Paper 2022/1757

An Injectivity Analysis of CRYSTALS-Kyber and Implications on Quantum Security

Xiaohui Ding, Monash University
Muhammed F. Esgin, Monash University, CSIRO's Data61
Amin Sakzad, Monash University
Ron Steinfeld, Monash University
Abstract

The One-Way to Hiding (O2H) Lemma is a central component of proofs of chosen-ciphertext attack (CCA) security of practical public-key encryption schemes using variants of the Fujisaki-Okamoto (FO) transform in the Quantum Random Oracle Model (QROM). Recently, Kuchta et al. (EUROCRYPT ’20) introduced a new QROM proof technique, called Measure-Rewind-Measure (MRM), giving an improved variant of the O2H lemma, with a new security reduction that does not suffer from a square-root advantage security loss as in the earlier work of Bindel et al. (TCC ’19).However, the FO transform QROM CCA security reduction based on the improved MRM O2H lemma still requires an injectivity assumption on the underlying CPA-secure determinstic public-key encryption scheme.

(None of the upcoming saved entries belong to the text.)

-- pv_equiv track=rewrite | github.com/alexandraback/datacollection | solutions_2751486_0/Python/manolo/a.py | consecutive_consonants
-- ===== SOURCE A (Python) =====
-- vowels = ['a', 'e', 'i', 'o', 'u']
--
-- def consecutive_consonants(name, n):
--     current_con = 0
--     for char in name:
--         if char in vowels:
--             if current_con >= n:
--                 return 1
--             current_con = 0
--         else:
--             current_con += 1
--
--     if current_con >= n:
--         return 1
--     else:
--         return 0
-- ===== SOURCE B (Python) =====
-- def consecutive_consonants(name, n):
--     # gap-between-vowels algorithm: longest consonant run = largest gap
--     # between consecutive vowel positions (with sentinels -1 and len(name))
--     cuts = [-1] + [i for i, c in enumerate(name) if c in 'aeiou'] + [len(name)]
--     longest = max(b - a - 1 for a, b in zip(cuts, cuts[1:]))
--     return 1 if longest >= n else 0
-- ===== Notes on version B (the rewrite author's own statement) =====
-- stated objective: alternative
-- what changed: A's stateful running-counter scan with reset and early return is replaced by a gap computation: collect the vowel positions with sentinels -1 and len(name), take the maximum gap between consecutive positions (= longest consonant run), and compare it with n once.
import Mathlib
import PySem

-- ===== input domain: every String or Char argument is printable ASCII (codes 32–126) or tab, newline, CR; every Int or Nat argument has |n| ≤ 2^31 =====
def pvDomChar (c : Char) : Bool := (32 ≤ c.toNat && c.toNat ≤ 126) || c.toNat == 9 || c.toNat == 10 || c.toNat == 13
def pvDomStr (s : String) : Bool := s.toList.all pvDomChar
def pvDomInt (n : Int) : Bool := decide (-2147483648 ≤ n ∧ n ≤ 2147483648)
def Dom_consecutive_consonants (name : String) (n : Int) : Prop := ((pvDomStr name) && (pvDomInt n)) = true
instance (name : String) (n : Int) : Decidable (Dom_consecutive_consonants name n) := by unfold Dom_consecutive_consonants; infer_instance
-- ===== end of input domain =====

-- B replaces A's stateful running-counter-with-reset scan (with early return) by a
-- gap-between-vowel-positions computation: longest consonant run = max gap between
-- consecutive vowel indices (with sentinels -1 and len(name)); objective: alternative.

-- ===== PORT A =====
def pvVowels : List Char := ['a', 'e', 'i', 'o', 'u']

-- the for-loop of A, with its early `return 1` and the trailing check
def pvLoopA : List Char → Int → Int → Int
  | [], current_con, n => if current_con ≥ n then 1 else 0
  | char :: rest, current_con, n =>
    if pvVowels.contains char then
      (if current_con ≥ n then 1 else pvLoopA rest 0 n)
    else
      pvLoopA rest (current_con + 1) n

def consecutive_consonants (name : String) (n : Int) : Int :=
  pvLoopA name.toList 0 n

-- ===== PORT B =====
def pvVowelStr : List Char := "aeiou".toList   -- Source B's 'aeiou'

def consecutive_consonants_alt (name : String) (n : Int) : Int :=
  let cs := name.toList
  -- cuts = [-1] + [i for i, c in enumerate(name) if c in 'aeiou'] + [len(name)]
  let cuts : List Int :=
    [-1] ++ ((PySem.List.enumerate cs).filter (fun ic => pvVowelStr.contains ic.2)).map (·.1)
         ++ [(cs.length : Int)]
  -- longest = max(b - a - 1 for a, b in zip(cuts, cuts[1:]))  (cuts[1:] = tail; exact)
  let gaps := (cuts.zip cuts.tail).map (fun ab => ab.2 - ab.1 - 1)
  match gaps with
  | [] => 0  -- unreachable: cuts always has at least two elements
  | g :: gs => if gs.foldl max g ≥ n then 1 else 0

-- ===== PRECONDITION & SPEC =====
def Spec_consecutive_consonants (name : String) (n : Int) (out : Int) : Prop := out = consecutive_consonants_alt name n
instance (name : String) (n : Int) (out : Int) : Decidable (Spec_consecutive_consonants name n out) := by unfold Spec_consecutive_consonants; infer_instance

-- ===== CLAIM (what is proved, stated in full; the proofs are below) =====
def Claim_equal_consecutive_consonants : Prop := ∀ (name : String) (n : Int), Dom_consecutive_consonants name n → Spec_consecutive_consonants name n (consecutive_consonants name n)

-- ===== LEMMAS AND PROOFS =====

-- longest consonant run still ahead, given a current run of length `cur`
def pvBest : List Char → Int → Int
  | [], cur => cur
  | c :: rest, cur => if pvVowels.contains c then max cur (pvBest rest 0) else pvBest rest (cur + 1)

-- max gap between consecutive cut positions prev :: ps ++ [L], each gap b - a - 1
def pvGapMax : Int → List Int → Int → Int
  | prev, [], L => L - prev - 1
  | prev, p :: ps, L => max (p - prev - 1) (pvGapMax p ps L)

def pvPos (cs : List Char) (s : Int) : List Int :=
  ((PySem.List.enumerate cs s).filter (fun ic => pvVowelStr.contains ic.2)).map (·.1)

theorem pvLoopA_eq_best (cs : List Char) (cur n : Int) :
    pvLoopA cs cur n = if n ≤ pvBest cs cur then 1 else 0 := by
  induction cs generalizing cur with
  | nil => simp [pvLoopA, pvBest]
  | cons c rest ih =>
    simp only [pvLoopA, pvBest]
    by_cases hb : pvVowels.contains c
    · simp only [hb, if_true, ih]
      by_cases h1 : n ≤ cur
      · simp [h1, le_max_iff]
      · by_cases h2 : n ≤ pvBest rest 0 <;> simp [h1, h2, le_max_iff]
    · simp only [hb, if_false, ih]
      simp [hb]

theorem pvVowelStr_eq : pvVowelStr = pvVowels := by decide

theorem pvPos_cons (c : Char) (rest : List Char) (s : Int) :
    pvPos (c :: rest) s =
      if pvVowels.contains c then s :: pvPos rest (s + 1) else pvPos rest (s + 1) := by
  simp only [pvPos, pvVowelStr_eq, PySem.List.enumerate_cons, List.filter_cons]
  by_cases h : c ∈ pvVowels <;> simp [h]

theorem pvBest_eq_gapMax (cs : List Char) (s cur : Int) :
    pvBest cs cur = pvGapMax (s - cur - 1) (pvPos cs s) (s + cs.length) := by
  induction cs generalizing s cur with
  | nil => simp [pvBest, pvPos, pvGapMax]; omega
  | cons c rest ih =>
    rw [pvPos_cons]
    by_cases hb : pvVowels.contains c
    · simp only [pvBest, hb, if_true, pvGapMax]
      have h3 := ih (s + 1) 0
      rw [show (s + 1 : Int) - 0 - 1 = s by omega] at h3
      rw [show s - (s - cur - 1) - 1 = cur by omega,
        show (s : Int) + ((c :: rest).length : Int) = s + 1 + (rest.length : Int) by
          push_cast [List.length_cons]; ring,
        ← h3]
    · simp only [pvBest, hb, if_false, Bool.false_eq_true]
      have h3 := ih (s + 1) (cur + 1)
      rw [show (s + 1 : Int) - (cur + 1) - 1 = s - cur - 1 by omega] at h3
      rw [show (s : Int) + ((c :: rest).length : Int) = s + 1 + (rest.length : Int) by
          push_cast [List.length_cons]; ring]
      exact h3

theorem pvFold_gaps (ps : List Int) (prev L a : Int) :
    (((prev :: ps ++ [L]).zip (ps ++ [L])).map (fun ab => ab.2 - ab.1 - 1)).foldl max a =
      max a (pvGapMax prev ps L) := by
  induction ps generalizing prev a with
  | nil => simp [pvGapMax]
  | cons p ps ih =>
    simp only [List.cons_append, List.zip_cons_cons, List.map_cons, List.foldl_cons, pvGapMax]
    simp only [List.cons_append] at ih
    rw [ih, max_assoc]

theorem pvPortB_eq (ps : List Int) (prev L n : Int) :
    (match ((prev :: ps ++ [L]).zip ((prev :: ps ++ [L]).tail)).map
        (fun ab => ab.2 - ab.1 - 1) with
      | [] => (0 : Int)
      | g :: gs => if gs.foldl max g ≥ n then 1 else 0)
      = if n ≤ pvGapMax prev ps L then 1 else 0 := by
  cases ps with
  | nil => simp [pvGapMax, ge_iff_le]
  | cons p ps =>
    simp only [List.cons_append, List.tail_cons, List.zip_cons_cons, List.map_cons]
    have h := pvFold_gaps ps p L (p - prev - 1)
    simp only [List.cons_append] at h
    rw [h]
    simp [pvGapMax, ge_iff_le]

-- ===== VERDICT (by name: the statement is the Claim_ definition above) =====
theorem consecutive_consonants_spec : Claim_equal_consecutive_consonants := by
  intro name n _
  unfold Spec_consecutive_consonants consecutive_consonants consecutive_consonants_alt
  rw [pvLoopA_eq_best, pvBest_eq_gapMax name.toList 0 0,
    show (0 : Int) - 0 - 1 = -1 by norm_num,
    show (0 : Int) + (name.toList.length : Int) = (name.toList.length : Int) by omega]
  simp only [pvPos, pvVowelStr_eq]
  exact (pvPortB_eq _ (-1) (name.toList.length : Int) n).symm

In particular, the tightness of the concrete security reduction relies on a sufficiently small injectivity bound, and obtaining such bounds for concrete schemes was left as an open problem by Kuchta et al. (EUROCRYPT ’20). In this paper, we address the above problem by deriving concrete bounds on the injectivity of the deterministic CPA-secure variant of CRYSTALS-Kyber, the public-key encryption scheme selected for standardisation by the NIST Post-Quantum Cryptograpy (PQC) standardisation process. We evaluate our bounds numerically for the CRYSTALS-Kyber parameter sets, and show that the effect of injectivity on the tightness of the QROM CCA security of the Fujisaki-Okamoto transformed Kyber KEM is negligible, i.e. allows for a tight QROM CCA security reduction. Consequently, we give tightest QROM CCA security bounds to date for a simplified ‘single hashing’ variant of Kyber CCAKEM against attacks with low quantum circuit depth. Our bounds apply for all the Kyber parameter sets, based on the hardness of the Module Learning with Errors (MLWE) problem.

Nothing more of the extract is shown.